Data to process:
-- pv_equiv track=rewrite | github.com/XDhajko/LDAP-Injection-Lab | web/core/views.py | _extract_department_from_dn
-- ===== SOURCE A (Python) =====
-- def _extract_department_from_dn(dn: str) -> str:
--     # look for the first ou after Users or the ou that looks like a department
--     for part in dn.split(','):
--         p = part.strip()
--         if p.lower().startswith('ou=') and 'users' not in p.lower() and 'departments' not in p.lower():
--             return p.split('=', 1)[1]
--     # fallback: try any ou that is not Users/Departments
--     for part in dn.split(','):
--         p = part.strip()
--         if p.lower().startswith('ou='):
--             val = p.split('=', 1)[1]
--             if val.lower() not in ('users', 'departments', 'files'):
--                 return val
--     return ''
-- ===== SOURCE B (Python) =====
-- def _extract_department_from_dn(dn: str) -> str:
--     cand1 = None
--     cand2 = None
--     for part in dn.split(','):
--         p = part.strip()
--         low = p.lower()
--         if low.startswith('ou='):
--             if cand1 is None and 'users' not in low and 'departments' not in low:
--                 cand1 = p
--             if cand2 is None:
--                 val = p.split('=', 1)[1]
--                 if val.lower() not in ('users', 'departments', 'files'):
--                     cand2 = val
--     if cand1 is not None:
--         return cand1.split('=', 1)[1]
--     if cand2 is not None:
--         return cand2
--     return ''
-- ===== Notes on version B (the rewrite author's own statement) =====
-- stated objective: alternative
-- what changed: A's two sequential scans over the comma-separated DN parts are replaced by a single pass that tracks the first part matching each of the two conditions and decides between the two candidates after the loop.
import Mathlib
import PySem

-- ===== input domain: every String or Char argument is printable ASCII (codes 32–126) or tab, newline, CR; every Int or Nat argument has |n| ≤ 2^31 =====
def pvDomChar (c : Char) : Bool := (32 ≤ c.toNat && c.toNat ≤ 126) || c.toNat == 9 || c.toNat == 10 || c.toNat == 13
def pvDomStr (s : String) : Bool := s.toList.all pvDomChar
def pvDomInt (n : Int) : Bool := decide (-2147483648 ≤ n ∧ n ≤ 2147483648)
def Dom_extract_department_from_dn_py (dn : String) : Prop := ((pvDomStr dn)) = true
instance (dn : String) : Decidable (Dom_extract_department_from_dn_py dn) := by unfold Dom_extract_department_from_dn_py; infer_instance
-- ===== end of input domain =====

-- B does one pass over dn.split(',') keeping two first-match candidates instead of A's two sequential scans; objective: alternative decomposition, same cost.

-- ===== PORT A =====
-- dn.split(',') (sep nonempty, so split? is some)
def pvParts (dn : String) : List String := (PySem.Str.split? dn ",").getD []

-- p.split('=', 1)[1] (only evaluated under the guard, where '=' is present, so the index exists)
def pvSplitEq1 (p : String) : String :=
  (PySem.List.pyGet? ((PySem.Str.splitMax? p "=" 1).getD []) 1).getD ""

-- first loop of A: first part whose strip is lower-'ou='-prefixed and users/departments-free
def pvLoop1 : List String → Option String
  | [] => none
  | part :: rest =>
    let p := PySem.Str.strip part
    if PySem.Str.startswith (PySem.Str.lower p) "ou="
        && !PySem.Str.isIn "users" (PySem.Str.lower p)
        && !PySem.Str.isIn "departments" (PySem.Str.lower p) then
      some (pvSplitEq1 p)
    else pvLoop1 rest

-- second loop of A: first ou= part whose value is not users/departments/files
def pvLoop2 : List String → Option String
  | [] => none
  | part :: rest =>
    let p := PySem.Str.strip part
    if PySem.Str.startswith (PySem.Str.lower p) "ou=" then
      let val := pvSplitEq1 p
      if !(["users", "departments", "files"].contains (PySem.Str.lower val)) then
        some val
      else pvLoop2 rest
    else pvLoop2 rest

def extract_department_from_dn_py (dn : String) : String :=
  match pvLoop1 (pvParts dn) with
  | some r => r
  | none =>
    match pvLoop2 (pvParts dn) with
    | some v => v
    | none => ""

-- ===== PORT B =====
-- single pass keeping the first candidate for each of the two conditions
def pvBGo : List String → Option String → Option String → Option String × Option String
  | [], c1, c2 => (c1, c2)
  | part :: rest, c1, c2 =>
    let p := PySem.Str.strip part
    let low := PySem.Str.lower p
    if PySem.Str.startswith low "ou=" then
      let c1' := if c1.isNone && !PySem.Str.isIn "users" low && !PySem.Str.isIn "departments" low
                 then some p else c1
      let c2' := if c2.isNone then
                   let val := pvSplitEq1 p
                   if !(["users", "departments", "files"].contains (PySem.Str.lower val)) then
                     some val
                   else c2
                 else c2
      pvBGo rest c1' c2'
    else pvBGo rest c1 c2

def extract_department_from_dn_py_alt (dn : String) : String :=
  match pvBGo (pvParts dn) none none with
  | (some s, _) => pvSplitEq1 s
  | (none, some v) => v
  | (none, none) => ""

-- ===== PRECONDITION & SPEC =====
def Spec_extract_department_from_dn_py (dn : String) (out : String) : Prop := out = extract_department_from_dn_py_alt dn
instance (dn : String) (out : String) : Decidable (Spec_extract_department_from_dn_py dn out) := by unfold Spec_extract_department_from_dn_py; infer_instance

-- ===== CLAIM (what is proved, stated in full; the proofs are below) =====
def Claim_equal_extract_department_from_dn_py : Prop := ∀ (dn : String), Dom_extract_department_from_dn_py dn → Spec_extract_department_from_dn_py dn (extract_department_from_dn_py dn)

-- ===== LEMMAS AND PROOFS =====

-- what B's final match computes from pvBGo's state, in terms of A's two loops
def pvFinish (parts : List String) (c1 c2 : Option String) : String :=
  match c1 with
  | some s => pvSplitEq1 s
  | none =>
    match pvLoop1 parts with
    | some r => r
    | none =>
      match c2 with
      | some v => v
      | none => (pvLoop2 parts).getD ""

lemma pvBGo_finish (parts : List String) (c1 c2 : Option String) :
    (match pvBGo parts c1 c2 with
     | (some s, _) => pvSplitEq1 s
     | (none, some v) => v
     | (none, none) => "") = pvFinish parts c1 c2 := by
  induction parts generalizing c1 c2 with
  | nil =>
    cases c1 <;> cases c2 <;> simp [pvBGo, pvFinish, pvLoop1, pvLoop2]
  | cons part rest ih =>
    simp only [pvBGo]
    by_cases hs : PySem.Str.startswith (PySem.Str.lower (PySem.Str.strip part)) "ou=" = true
    · simp only [hs, if_true]
      rw [ih]
      cases c1 <;> cases c2 <;>
        simp only [pvFinish, pvLoop1, pvLoop2, hs, Option.isNone, Bool.true_and,
          Bool.false_and, if_true, Bool.and_eq_true] <;>
        split_ifs <;>
        simp_all [pvFinish, Option.getD]
    · have hsr : PySem.Str.startswith (PySem.Str.lower (PySem.Str.strip part)) "ou=" = false := by
        simpa using hs
      have hsc : PySem.Chars.startswith (PySem.Chars.lower (PySem.Chars.strip part.toList))
          ['o', 'u', '='] = false := by simpa using hs
      rw [hsr]
      simp only [Bool.false_eq_true, if_false]
      rw [ih]
      cases c1 <;> cases c2 <;>
        simp [pvFinish, pvLoop1, pvLoop2, hsc]

-- ===== VERDICT (by name: the statement is the Claim_ definition above) =====
theorem extract_department_from_dn_py_spec : Claim_equal_extract_department_from_dn_py := by
  intro dn _
  unfold Spec_extract_department_from_dn_py extract_department_from_dn_py extract_department_from_dn_py_alt
  rw [pvBGo_finish]
  simp only [pvFinish]
  cases h1 : pvLoop1 (pvParts dn) <;>
    cases h2 : pvLoop2 (pvParts dn) <;> simp [Option.getD]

Goal of the exercise: In the records above, some lines hold the word "rewrite". Say how many, and nothing more.

Exercise result: 2